Instructions to follow ->
From the entries that follow, copy each line containing the word "pass".
Dataset records section start
-- pv_equiv track=rewrite | github.com/kruinfosec/Aegis | simulation/scenarios/weak_randomness.py | _find_function_context
-- ===== SOURCE A (Python) =====
-- from typing import Any, Dict, List, Optional
--
-- def _find_function_context(functions: list, contract_name: Optional[str], function_name: str) -> Optional[dict]:
--     for function in functions:
--         if function.get("name") != function_name:
--             continue
--         if contract_name and function.get("contract_name") != contract_name:
--             continue
--         return function
--     for function in functions:
--         if function.get("name") == function_name:
--             return function
--     return None
-- ===== SOURCE B (Python) =====
-- def _find_function_context(functions: list, contract_name, function_name: str):
--     fallback = None
--     for function in functions:
--         if function.get("name") == function_name:
--             if contract_name and function.get("contract_name") == contract_name:
--                 return function
--             if fallback is None:
--                 fallback = function
--     return fallback
-- ===== Notes on version B (the rewrite author's own statement) =====
-- stated objective: simpler
-- what changed: Replaced A's two sequential scans with a single pass that returns immediately on a full name+contract match and keeps the first name-only match as fallback.
import Mathlib
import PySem

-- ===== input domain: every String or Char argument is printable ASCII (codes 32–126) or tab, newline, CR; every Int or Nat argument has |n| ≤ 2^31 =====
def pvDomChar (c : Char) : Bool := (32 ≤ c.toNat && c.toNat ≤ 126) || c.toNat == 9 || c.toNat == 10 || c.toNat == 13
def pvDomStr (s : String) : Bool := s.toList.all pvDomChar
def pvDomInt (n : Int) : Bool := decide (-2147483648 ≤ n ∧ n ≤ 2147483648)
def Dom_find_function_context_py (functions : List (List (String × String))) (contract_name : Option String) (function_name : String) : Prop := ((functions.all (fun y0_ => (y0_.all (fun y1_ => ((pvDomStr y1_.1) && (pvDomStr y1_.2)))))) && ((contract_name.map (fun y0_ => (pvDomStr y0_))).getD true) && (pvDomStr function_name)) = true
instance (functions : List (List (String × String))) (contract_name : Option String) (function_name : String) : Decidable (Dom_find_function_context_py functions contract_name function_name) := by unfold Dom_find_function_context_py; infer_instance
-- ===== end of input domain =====

-- B is a single pass keeping the first name-only match as a fallback, instead of A's two sequential scans.

-- ===== PORT A =====
-- dict.get(k): first-match lookup in the association list (dicts arrive as assoc lists)
def pvGetKey (f : List (String × String)) (k : String) : Option String :=
  (f.find? (fun p => p.1 == k)).map (·.2)

-- Python truthiness of the Optional[str] contract_name: non-None and non-empty
def pvTruthy (cn : Option String) : Bool :=
  match cn with
  | none => false
  | some s => !(s == "")

-- first loop: skip (continue) on name mismatch, skip when contract_name is truthy and mismatches, else return
def find_function_context_py (functions : List (List (String × String))) (contract_name : Option String) (function_name : String) : Option (List (String × String)) :=
  match functions.find? (fun f =>
      (pvGetKey f "name" == some function_name) &&
      (!(pvTruthy contract_name) || pvGetKey f "contract_name" == contract_name)) with
  | some f => some f
  | none =>
    -- second loop: first name-only match, else None
    functions.find? (fun f => pvGetKey f "name" == some function_name)

-- ===== PORT B =====
def findAltGo (contract_name : Option String) (function_name : String) :
    List (List (String × String)) → Option (List (String × String)) → Option (List (String × String))
  | [], fallback => fallback
  | f :: rest, fallback =>
    if pvGetKey f "name" == some function_name then
      if pvTruthy contract_name && (pvGetKey f "contract_name" == contract_name) then
        some f
      else
        findAltGo contract_name function_name rest (if fallback.isNone then some f else fallback)
    else
      findAltGo contract_name function_name rest fallback

def find_function_context_py_alt (functions : List (List (String × String))) (contract_name : Option String) (function_name : String) : Option (List (String × String)) :=
  findAltGo contract_name function_name functions none

-- ===== PRECONDITION & SPEC =====
def Spec_find_function_context_py (functions : List (List (String × String))) (contract_name : Option String) (function_name : String) (out : Option (List (String × String))) : Prop := out = find_function_context_py_alt functions contract_name function_name
instance (functions : List (List (String × String))) (contract_name : Option String) (function_name : String) (out : Option (List (String × String))) : Decidable (Spec_find_function_context_py functions contract_name function_name out) := by unfold Spec_find_function_context_py; infer_instance

-- ===== CLAIM (what is proved, stated in full; the proofs are below) =====
def Claim_equal_find_function_context_py : Prop := ∀ (functions : List (List (String × String))) (contract_name : Option String) (function_name : String), Dom_find_function_context_py functions contract_name function_name → Spec_find_function_context_py functions contract_name function_name (find_function_context_py functions contract_name function_name)

-- ===== LEMMAS AND PROOFS =====

-- When contract_name is falsy, B never early-returns: it yields the fallback if set, else the first name match.
theorem findAltGo_falsy (cn : Option String) (fn : String) (h : pvTruthy cn = false)
    (fs : List (List (String × String))) (fb : Option (List (String × String))) :
    findAltGo cn fn fs fb =
      match fb with
      | some x => some x
      | none => fs.find? (fun f => pvGetKey f "name" == some fn) := by
  induction fs generalizing fb with
  | nil => cases fb <;> simp [findAltGo]
  | cons f rest ih =>
    by_cases hn : (pvGetKey f "name" == some fn) = true
    · cases fb <;> simp [findAltGo, hn, h, List.find?, ih]
    · cases fb <;> simp [findAltGo, hn, List.find?, ih]

-- When contract_name is truthy, B returns the first full match; otherwise the fallback / first name match.
theorem findAltGo_truthy (cn : Option String) (fn : String) (h : pvTruthy cn = true)
    (fs : List (List (String × String))) (fb : Option (List (String × String))) :
    findAltGo cn fn fs fb =
      match fs.find? (fun f => (pvGetKey f "name" == some fn) && (pvGetKey f "contract_name" == cn)) with
      | some f => some f
      | none =>
        match fb with
        | some x => some x
        | none => fs.find? (fun f => pvGetKey f "name" == some fn) := by
  induction fs generalizing fb with
  | nil => cases fb <;> simp [findAltGo]
  | cons f rest ih =>
    by_cases hn : (pvGetKey f "name" == some fn) = true
    · by_cases hc : (pvGetKey f "contract_name" == cn) = true
      · simp [findAltGo, hn, hc, h, List.find?]
      · cases fb <;> simp [findAltGo, hn, hc, h, List.find?, ih]
    · cases fb <;> simp [findAltGo, hn, List.find?] <;> rw [ih]

-- ===== VERDICT (by name: the statement is the Claim_ definition above) =====
theorem find_function_context_py_spec : Claim_equal_find_function_context_py := by
  intro fs cn fn _
  unfold Spec_find_function_context_py find_function_context_py find_function_context_py_alt
  by_cases h : pvTruthy cn = true
  · rw [findAltGo_truthy cn fn h]
    simp [h]
  · rw [findAltGo_falsy cn fn (by simpa using h)]
    simp [Bool.not_eq_true] at h
    simp [h]
    split <;> simp_all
Dataset records section end
Problem solution ->
-- what changed: Replaced A's two sequential scans with a single pass that returns immediately on a full name+contract match and keeps the first name-only match as fallback.
-- B is a single pass keeping the first name-only match as a fallback, instead of A's two sequential scans.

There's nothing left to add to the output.